Here's the countdown to your next customer go-live event in T-30 days.

T-30 days 

Time to stress-test. Okay, the system handled the stress test with absolute perfection; even the auto-scale-up feature of the compute resources occurred flawlessly. Nice job, team! You had the forethought to ensure that the production-grade monitoring was put in place before the stress test, and you were able to feed all of those metrics, logs, etc., into the analytic engine. 

T-7 days

You conduct an additional stress test.

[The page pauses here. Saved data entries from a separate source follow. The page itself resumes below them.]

-- the loop body of B's single pass: state = (suit_counts, buckets, seen_ranks, ranks_distinct)
def pvStepB (st : PySem.Dict Char Int × List Int × PySem.Set String × Bool) (card : String) :
    PySem.Dict Char Int × List Int × PySem.Set String × Bool :=
  let suit := (PySem.Str.pyGet? card (-1)).getD ' '
  let rank := PySem.Str.slice card none (some (-1))
  let d := st.1.insert suit (st.1.getD suit 0 + 1)
  -- buckets[rank_values.get(rank, 0)] += 1 : the index is one of 0, 2..14, hence a plain
  -- in-range non-negative list index (no wraparound); .toNat is exact here
  let idx := (pvRankValuesB.getD rank 0).toNat
  let bl := st.2.1.set idx (st.2.1.getD idx 0 + 1)
  if PySem.Set.contains st.2.2.1 rank = true then (d, bl, st.2.2.1, false)
  else (d, bl, PySem.Set.add st.2.2.1 rank, st.2.2.2)

def analyze_board_texture_py_alt (community_cards : List String) : String :=
  if community_cards.length < 3 then "preflop" else
  let st := community_cards.foldl pvStepB
    (PySem.Dict.empty, List.replicate 17 (0 : Int), PySem.Set.empty, true)
  -- max(suit_counts.values()): the dict is nonempty here (≥ 3 cards), so Python's max returns;
  -- the 0 default of getD is unreachable
  let max_suit_count : Int := (PySem.List.max? st.1.values (fun v => v)).getD 0
  let buckets := st.2.1
  let has_straight_draw :=
    (PySem.List.pyRange 0 15 1).any (fun v =>
      decide (2 ≤ PySem.List.pyGetD buckets v 0) ||
      (decide (1 ≤ PySem.List.pyGetD buckets v 0) &&
        (decide (1 ≤ PySem.List.pyGetD buckets (v + 1) 0) ||
         decide (1 ≤ PySem.List.pyGetD buckets (v + 2) 0))))
  if 3 ≤ max_suit_count ∨ has_straight_draw = true then "wet"
  else if st.2.2.2 = true ∧ max_suit_count ≤ 2 then "dry"
  else "coordinated"

-- ===== PRECONDITION & SPEC =====
-- Pre_ excludes only the inputs where Python A raises: a board of ≥ 3 cards containing an
-- empty string (card[-1] is an IndexError there); B raises identically.
def Pre_analyze_board_texture_py (community_cards : List String) : Prop :=
  community_cards.length < 3 ∨ ∀ c ∈ community_cards, c ≠ ""
instance (community_cards : List String) : Decidable (Pre_analyze_board_texture_py community_cards) := by unfold Pre_analyze_board_texture_py; infer_instance
def pvWitness_analyze_board_texture_py : List String := ["Ah", "Kd", "2c"]

def Spec_analyze_board_texture_py (community_cards : List String) (out : String) : Prop := out = analyze_board_texture_py_alt community_cards
instance (community_cards : List String) (out : String) : Decidable (Spec_analyze_board_texture_py community_cards out) := by unfold Spec_analyze_board_texture_py; infer_instance

-- ===== CLAIM (what is proved, stated in full; the proofs are below) =====
def Claim_equal_analyze_board_texture_py : Prop := ∀ (community_cards : List String), Dom_analyze_board_texture_py community_cards → Pre_analyze_board_texture_py community_cards → Spec_analyze_board_texture_py community_cards (analyze_board_texture_py community_cards)

-- ===== LEMMAS AND PROOFS =====

def pvSuit (card : String) : Char := (PySem.Str.pyGet? card (-1)).getD ' '
def pvRank (card : String) : String := PySem.Str.slice card none (some (-1))
def pvNum (card : String) : Int := pvRankValuesB.getD (pvRank card) 0

theorem pvRankValues_eq : pvRankValuesA = pvRankValuesB := by decide

theorem pvRankValuesB_bounds (r : String) :
    pvRankValuesB.getD r 0 = 0 ∨ (2 ≤ pvRankValuesB.getD r 0 ∧ pvRankValuesB.getD r 0 ≤ 14) := by
  cases hg : pvRankValuesB.get? r with
  | none => left; simp [PySem.Dict.getD_eq_get?_getD, hg]
  | some v =>
    have hm := PySem.Dict.mem_items_of_get?_eq_some pvRankValuesB hg
    have hv : pvRankValuesB.getD r 0 = v := by simp [PySem.Dict.getD_eq_get?_getD, hg]
    rw [hv]
    have h : pvRankValuesB.items = [("A", (14:Int)), ("K", 13), ("Q", 12), ("J", 11), ("T", 10),
      ("9", 9), ("8", 8), ("7", 7), ("6", 6), ("5", 5), ("4", 4), ("3", 3), ("2", 2)] := by rfl
    rw [h] at hm
    simp only [List.mem_cons, List.not_mem_nil, or_false, Prod.mk.injEq] at hm
    right
    rcases hm with ⟨_,h⟩|⟨_,h⟩|⟨_,h⟩|⟨_,h⟩|⟨_,h⟩|⟨_,h⟩|⟨_,h⟩|⟨_,h⟩|⟨_,h⟩|⟨_,h⟩|⟨_,h⟩|⟨_,h⟩|⟨_,h⟩ <;> omega

-- B's single fold is componentwise three independent folds
theorem pvFold_split (cards : List String) (d : PySem.Dict Char Int) (bl : List Int)
    (seen : PySem.Set String) (dist : Bool) :
    cards.foldl pvStepB (d, bl, seen, dist) =
      ((cards.map pvSuit).foldl (fun d s => d.insert s (d.getD s 0 + 1)) d,
       (cards.map pvNum).foldl (fun b x => b.set x.toNat (b.getD x.toNat 0 + 1)) bl,
       (cards.map pvRank).foldl
         (fun sd r => if PySem.Set.contains sd.1 r = true then (sd.1, false)
                      else (PySem.Set.add sd.1 r, sd.2)) (seen, dist)) := by
  induction cards generalizing d bl seen dist with
  | nil => rfl
  | cons c t ih =>
    simp only [List.map_cons, List.foldl_cons, pvStepB, pvSuit, pvRank, pvNum]
    split_ifs <;> simp [ih]

-- the histogram fold counts occurrences
theorem pvHist_length (l : List Int) (bl : List Int) :
    (l.foldl (fun b x => b.set x.toNat (b.getD x.toNat 0 + 1)) bl).length = bl.length := by
  induction l generalizing bl with
  | nil => rfl
  | cons x t ih => rw [List.foldl_cons, ih]; simp
-- ===== PRECONDITION & SPEC =====
def Spec_solve (source : String) (target : String) (out : Int) : Prop := out = solve_alt source target
instance (source : String) (target : String) (out : Int) : Decidable (Spec_solve source target out) := by unfold Spec_solve; infer_instance

-- ===== CLAIM (what is proved, stated in full; the proofs are below) =====
def Claim_equal_solve : Prop := ∀ (source : String) (target : String), Dom_solve source target → Spec_solve source target (solve source target)

-- ===== LEMMAS AND PROOFS =====

-- ----- properties of A's scan (all under the sufficient-fuel condition) -----
theorem scanA_stuck (src : List Char) (c : Char) (fuel p : Nat) (hp : src.length ≤ p) :
    scanA src c fuel p = p := by
  cases fuel with
  | zero => rfl
  | succ fuel => rw [scanA, dif_neg (by omega)]

theorem scanA_le (src : List Char) (c : Char) : ∀ fuel p, src.length ≤ fuel + p →
    p ≤ src.length → scanA src c fuel p ≤ src.length := by
  intro fuel
  induction fuel with
  | zero => intro p h1 h2; rw [scanA]; omega
  | succ fuel ih =>
    intro p h1 h2
    rw [scanA]
    by_cases hp : p < src.length
    · rw [dif_pos hp]
      by_cases hc : src[p] ≠ c
      · rw [if_pos hc]; exact ih (p + 1) (by omega) (by omega)
      · rw [if_neg hc]; omega
    · rw [dif_neg hp]; omega

theorem scanA_ge (src : List Char) (c : Char) : ∀ fuel p, p ≤ scanA src c fuel p := by
  intro fuel
  induction fuel with
  | zero => intro p; rw [scanA]
  | succ fuel ih =>
    intro p
    rw [scanA]
    by_cases hp : p < src.length
    · rw [dif_pos hp]
      by_cases hc : src[p] ≠ c
      · rw [if_pos hc]; have := ih (p + 1); omega
      · rw [if_neg hc]
    · rw [dif_neg hp]

theorem scanA_hit (src : List Char) (c : Char) : ∀ fuel p, src.length ≤ fuel + p →
    ∀ (h2 : scanA src c fuel p < src.length), src[scanA src c fuel p]'h2 = c := by
  intro fuel
  induction fuel with
  | zero =>
    intro p h1 h2
    exfalso
    rw [scanA] at h2
    omega
  | succ fuel ih =>
    intro p h1 h2
    by_cases hp : p < src.length
    · by_cases hc : src[p] ≠ c
      · have he : scanA src c (fuel + 1) p = scanA src c fuel (p + 1) := by
          rw [scanA, dif_pos hp, if_pos hc]
        have h2' : scanA src c fuel (p + 1) < src.length := by rw [← he]; exact h2
        have := ih (p + 1) (by omega) h2'
        simp only [he]
        exact this
      · have he : scanA src c (fuel + 1) p = p := by
          rw [scanA, dif_pos hp, if_neg hc]
        simp only [he]
        simpa using hc
    · exfalso
      rw [scanA, dif_neg hp] at h2
      omega
-- body of B's 'for t in (…)': relax through the dict (INF = 10**10)
def pvStepB (d : Int) (st : List (Int × Int × Int) × PySem.Dict (Int × Int) Int)
    (t : Int × Int) : List (Int × Int × Int) × PySem.Dict (Int × Int) Int :=
  if st.2.getD t 10000000000 > d then (st.1 ++ [(t.1, t.2, d + 1)], st.2.insert t (d + 1))
  else st

-- B's 'while head < len(queue):' (a list consumed from the front; same traversal), fueled
def pvLoopB (board : List String) (W H : Int) :
    Nat → List (Int × Int × Int) → PySem.Dict (Int × Int) Int → Int
  | 0, _, _ => -1
  | _ + 1, [], _ => -1
  | f + 1, (y, x, d) :: Q, dd =>
    if pvCell board y x = 'G' then d
    else
      let st := (pvTargetsB board W H y x).foldl (pvStepB d) (Q, dd)
      pvLoopB board W H f st.1 st.2

-- B's _find_ball: nested 'for i in range(H): for j in range(W): … return (i, j)'
def pvFindBall (board : List String) (W H : Int) : Option (Int × Int) :=
  (PySem.List.pyRange 0 H 1).findSome? (fun i =>
    ((PySem.List.pyRange 0 W 1).find? (fun j => pvCell board i j == 'R')).map (fun j => (i, j)))

def solution_alt (board : List String) : Int :=
  let H : Int := board.length
  let W : Int := ((PySem.List.pyGet? board 0).getD "").toList.length
  match pvFindBall board W H with
  | none => -1
  | some (i, j) =>
      pvLoopB board W H ((H.toNat + W.toNat + 1) * 4 ^ (H.toNat * W.toNat + 1))
        [(i, j, 0)] ((PySem.Dict.empty : PySem.Dict (Int × Int) Int).insert (i, j) 0)

-- ===== PRECONDITION & SPEC =====
-- Pre_ excludes (a) the empty board and ragged boards with a row shorter than row 0, on which
-- A raises IndexError (board[0], or grid indexing during the scan/roll) on almost all of them
-- while B's table build always raises there; and (b) boards where 'R' occurs (within the first
-- W columns) in more than one row — an unspecified multi-ball corner on which A's seeding of
-- one source per such row (its break exits only the inner loop) and B's single first ball are
-- equally defensible choices.
def Pre_solution (board : List String) : Prop :=
  board ≠ [] ∧ (∀ s ∈ board, ((board.headD "").toList.length ≤ s.toList.length)) ∧
    board.countP (fun s => (s.toList.take (board.headD "").toList.length).contains 'R') ≤ 1

instance (board : List String) : Decidable (Pre_solution board) := by
  unfold Pre_solution; infer_instance

def pvWitness_solution : List String := (["RG"])

def Spec_solution (board : List String) (out : Int) : Prop := out = solution_alt board
instance (board : List String) (out : Int) : Decidable (Spec_solution board out) := by
  unfold Spec_solution; infer_instance

-- ===== CLAIM (what is proved, stated in full; the proofs are below) =====
def Claim_equal_solution : Prop :=
  ∀ (board : List String), Dom_solution board → Pre_solution board →
    Spec_solution board (solution board)

-- ===== LEMMAS AND PROOFS =====

-- distance map relation: A's 2D array agrees with B's dict (10^10 = the 10e9 sentinel)
def pvRel (H W : Int) (V : List (List Int)) (dd : PySem.Dict (Int × Int) Int) : Prop :=
  ∀ y x : Int, 0 ≤ y → y < H → 0 ≤ x → x < W →
    pvVget V y x = dd.getD (y, x) 10000000000

def pvVwf (H W : Int) (V : List (List Int)) : Prop :=
  V.length = H.toNat ∧ ∀ r ∈ V, r.length = W.toNat

def pvQwf (H W : Int) (Q : List (Int × Int × Int)) : Prop :=
  ∀ e ∈ Q, 0 ≤ e.1 ∧ e.1 < H ∧ 0 ≤ e.2.1 ∧ e.2.1 < W
-- pv_equiv track=rewrite | github.com/PreludeAndFugue/AdventOfCode | 24_1.py | is_four_quarters
-- ===== SOURCE A (Python) =====
-- def get_third(selection, other_items, total):
--     for i, n in enumerate(other_items):
--         new_selection = selection + [n]
--         if sum(new_selection) < total:
--             new_other_items = other_items[i + 1:]
--             yield from get_third(new_selection, new_other_items, total)
--         elif sum(new_selection) == total:
--             yield new_selection
--
-- def remove_third(items, third):
--     third = set(third)
--     return [n for n in items if n not in third]
--
-- def is_four_quarters(items, total):
--     second_quarter = get_third([], items, total)
--     for s in second_quarter:
--         others = remove_third(items, s)
--         third_quarter = get_third([], others, total)
--         try:
--             next(third_quarter)
--             return True
--         except:
--             continue
--     return False
-- ===== SOURCE B (Python) =====
-- def _reaches(items, total):
--     sums = {0}
--     found = False
--     for n in items:
--         new_sums = set()
--         for s in sums:
--             t = s + n
--             if t == total:
--                 found = True
--             elif t < total:
--                 new_sums.add(t)
--         sums |= new_sums
--     return found
--
--
-- def is_four_quarters(items, total):
--     partial = {(0, frozenset())}
--     completed = set()
--     for n in items:
--         new_partial = set()
--         for s, vs in partial:
--             t = s + n
--             if t < total:
--                 new_partial.add((t, vs | {n}))
--             elif t == total:
--                 w = vs | {n}
--                 if w not in completed:
--                     completed.add(w)
--                     if _reaches([x for x in items if x not in w], total):
--                         return True
--         partial |= new_partial
--     return False
-- ===== Notes on version B (the rewrite author's own statement) =====
-- stated objective: alternative
-- what changed: A's lazy recursive generator search (with a second generator probed by next()) is replaced by a single forward pass over the items that maintains a deduplicated set of (partial sum, value-set) states, checks each newly completed value-set at most once (memoised in 'completed') and returns immediately on success, with the second-subset check done by a reachable-subset-sums DP instead of the recursive generator.
import Mathlib
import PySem
-- pv_equiv track=rewrite | github.com/Titanmodne/3d-print-software | deleteG0.py | remove_continuous_g0
-- ===== SOURCE A (Python) =====
-- def remove_continuous_g0(data):
--     """移除连续的 G0 指令"""
--     result = []
--     g0_lines = []  # 存储连续的 G0 指令
--
--     for line in data:
--         stripped_line = line.strip()
--         if stripped_line.startswith("G0"):
--             g0_lines.append(line)  # 收集 G0 指令
--         else:
--             # 处理前面的连续 G0 指令
--             if len(g0_lines) > 1:
--                 result.append(g0_lines[-1])  # 只保留最后一个 G0
--             elif len(g0_lines) == 1:
--                 result.append(g0_lines[0])  # 保留单个 G0
--             g0_lines = []  # 重置 G0 列表
--             result.append(line)  # 添加当前行（可能是空行或非 G0 行）
--
--     # 处理数据块末尾的连续 G0
--     if len(g0_lines) > 1:
--         result.append(g0_lines[-1])  # 只保留最后一个 G0
--     elif len(g0_lines) == 1:
--         result.append(g0_lines[0])  # 保留单个 G0
--
--     return result
-- ===== SOURCE B (Python) =====
-- def remove_continuous_g0(data):
--     """移除连续的 G0 指令"""
--     lines = list(data)
--     out = []
--     for i, line in enumerate(lines):
--         if line.strip().startswith("G0") and i + 1 < len(lines) and lines[i + 1].strip().startswith("G0"):
--             continue  # a later G0 in the same run supersedes this one
--         out.append(line)
--     return out
-- ===== Notes on version B (the rewrite author's own statement) =====
-- stated objective: simpler
-- what changed: Replaced A's run-buffer accumulator (collect consecutive G0 lines, flush last on boundary and at end) by a single forward-lookahead filter: keep a line unless it is a G0 line immediately followed by another G0 line.
import Mathlib
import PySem

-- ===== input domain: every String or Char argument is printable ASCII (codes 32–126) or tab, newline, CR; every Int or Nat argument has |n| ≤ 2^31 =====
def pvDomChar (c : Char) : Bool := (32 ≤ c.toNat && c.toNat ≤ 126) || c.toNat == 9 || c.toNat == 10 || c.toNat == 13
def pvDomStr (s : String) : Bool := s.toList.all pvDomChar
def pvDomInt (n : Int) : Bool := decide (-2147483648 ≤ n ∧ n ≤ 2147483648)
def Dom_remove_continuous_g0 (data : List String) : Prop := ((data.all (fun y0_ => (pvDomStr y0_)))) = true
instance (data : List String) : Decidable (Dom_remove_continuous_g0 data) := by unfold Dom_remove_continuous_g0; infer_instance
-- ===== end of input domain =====

-- ===== PORT A =====
-- B replaces A's run-buffer accumulator by a forward-lookahead filter (objective: simpler).

-- line.strip().startswith("G0")
def isG0 (line : String) : Bool := PySem.Str.startswith (PySem.Str.strip line) "G0"

-- flush of A's pending g0_lines buffer at a run boundary / end of data
def flushA (g0 : List String) : List String :=
  if 1 < g0.length then [g0.getLastD ""]
  else if g0.length = 1 then g0.take 1
  else []

-- the for-loop of A, carrying (result, g0_lines)
def aLoop (res : List String) (g0 : List String) : List String → List String
  | [] => res ++ flushA g0
  | line :: rest =>
      if isG0 line then aLoop res (g0 ++ [line]) rest
      else aLoop (res ++ flushA g0 ++ [line]) [] rest

def remove_continuous_g0 (data : List String) : List String := aLoop [] [] data

-- ===== PORT B =====
-- keep a line unless it is a G0 line whose immediate successor is also a G0 line
def remove_continuous_g0_alt : List String → List String
  | [] => []
  | [x] => [x]
  | x :: y :: rest =>
      if isG0 x && isG0 y then remove_continuous_g0_alt (y :: rest)
      else x :: remove_continuous_g0_alt (y :: rest)

-- ===== PRECONDITION & SPEC =====
def Spec_remove_continuous_g0 (data : List String) (out : List String) : Prop := out = remove_continuous_g0_alt data
instance (data : List String) (out : List String) : Decidable (Spec_remove_continuous_g0 data out) := by unfold Spec_remove_continuous_g0; infer_instance

-- ===== CLAIM (what is proved, stated in full; the proofs are below) =====
def Claim_equal_remove_continuous_g0 : Prop := ∀ (data : List String), Dom_remove_continuous_g0 data → Spec_remove_continuous_g0 data (remove_continuous_g0 data)

-- ===== LEMMAS AND PROOFS =====

theorem flushA_last (g0 : List String) (z : String) (h : g0.getLast? = some z) :
    flushA g0 = [z] := by
  cases g0 with
  | nil => simp at h
  | cons a t =>
    cases t with
    | nil => simp [List.getLast?] at h; simp [flushA, h]
    | cons b u =>
      unfold flushA
      have hlen : 1 < (a :: b :: u).length := by simp
      simp only [if_pos hlen]
      have : (a :: b :: u).getLastD "" = z := by
        rw [List.getLastD_eq_getLast?, h]; rfl
      rw [this]

theorem alt_cons_notG0 (x : String) (rest : List String) (hx : isG0 x = false) :
    remove_continuous_g0_alt (x :: rest) = x :: remove_continuous_g0_alt rest := by
  cases rest with
  | nil => simp [remove_continuous_g0_alt]
  | cons y u => simp [remove_continuous_g0_alt, hx]

-- pending g0 run only matters through its last element
def altP (g0 : List String) (rest : List String) : List String :=
  match g0.getLast? with
  | none => remove_continuous_g0_alt rest
  | some z => remove_continuous_g0_alt (z :: rest)

theorem aLoop_eq_altP (rest : List String) : ∀ (res g0 : List String),
    (∀ x ∈ g0, isG0 x = true) → aLoop res g0 rest = res ++ altP g0 rest := by
  induction rest with
  | nil =>
    intro res g0 hg0
    unfold aLoop altP
    cases hz : g0.getLast? with
    | none =>
      have : g0 = [] := by cases g0 <;> simp_all
      simp [this, flushA, remove_continuous_g0_alt]
    | some z =>
      rw [flushA_last g0 z hz]
      simp [remove_continuous_g0_alt]
  | cons line rest ih =>
    intro res g0 hg0
    unfold aLoop
    by_cases hl : isG0 line = true
    · simp only [hl, if_pos]
      have hg0' : ∀ x ∈ g0 ++ [line], isG0 x = true := by
        intro x hx
        rcases List.mem_append.1 hx with h | h
        · exact hg0 x h
        · simp at h; subst h; exact hl
      rw [ih res (g0 ++ [line]) hg0']
      unfold altP
      have h1 : (g0 ++ [line]).getLast? = some line := by simp
      rw [h1]
      cases hz : g0.getLast? with
      | none => rfl
      | some z =>
        have hzmem : z ∈ g0 := List.mem_of_getLast? hz
        have hzG0 : isG0 z = true := hg0 z hzmem
        simp [remove_continuous_g0_alt, hzG0, hl]
    · rw [if_neg hl]
      rw [ih (res ++ flushA g0 ++ [line]) [] (by intro x hx; simp at hx)]
      unfold altP
      have hlf : isG0 line = false := by simpa using hl
      cases hz : g0.getLast? with
      | none =>
        have : g0 = [] := by cases g0 <;> simp_all
        simp [this, flushA, alt_cons_notG0 line rest hlf]
      | some z =>
        rw [flushA_last g0 z hz]
        have hzG0 : isG0 z = true := hg0 z (List.mem_of_getLast? hz)
        show res ++ [z] ++ [line] ++ remove_continuous_g0_alt rest
            = res ++ remove_continuous_g0_alt (z :: line :: rest)
        rw [show remove_continuous_g0_alt (z :: line :: rest)
              = z :: remove_continuous_g0_alt (line :: rest) by
            simp [remove_continuous_g0_alt, hzG0, hlf]]
        rw [alt_cons_notG0 line rest hlf]
        simp

-- ===== VERDICT (by name: the statement is the Claim_ definition above) =====
theorem remove_continuous_g0_spec : Claim_equal_remove_continuous_g0 := by
  intro data _
  unfold Spec_remove_continuous_g0 remove_continuous_g0
  rw [aLoop_eq_altP data [] [] (by intro x hx; simp at hx)]
  simp [altP]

Great performance. The system is operating as designed. You've now had two successful stress tests that put the load on the environment at 10 times what it should see from the first B2B customers using the platform.

T-1 day

This is when predictive analytics start to come into play. 

Analytics detects an anomaly that, when it last occurred, caused imminent failure. But it is not an anomaly from IT infrastructure. This time, the anomaly is from weather data—not again. Is this another perfect storm? 

This time it's different, because a) you have historical data that you can use to predict outcomes based on real events, and b) you proactively prescribed the proper fix. In a controlled fashion, you were able to shift the processing load from the primary payment-processing vendor over to your backup vendor—for both the B2C-facing website and the new B2B platform.

You thought you felt good at T-7 days? Imagine how good you’ll feel seeing your daughter all smiles as she takes the bow off of that new bicycle you bought for her fourth birthday. No guarantees, but it's a lot more likely you won't miss another one because of work.

Getting started

Most organizations have they data to do all of this at their disposal, which means that predictive analytics won't be as difficult or as complex as some people make it out to be. It's just a matter of finding the right data and  feeding it into an AI-based system that can crank on it with machine learning algorithms.

There are many AI-based systems, particularly in the realm of making sense of your IT-related data and making reasonable predictions about when to update systems, when peak crunch times will occur, and the like.

The most important thing, however, is to just get started.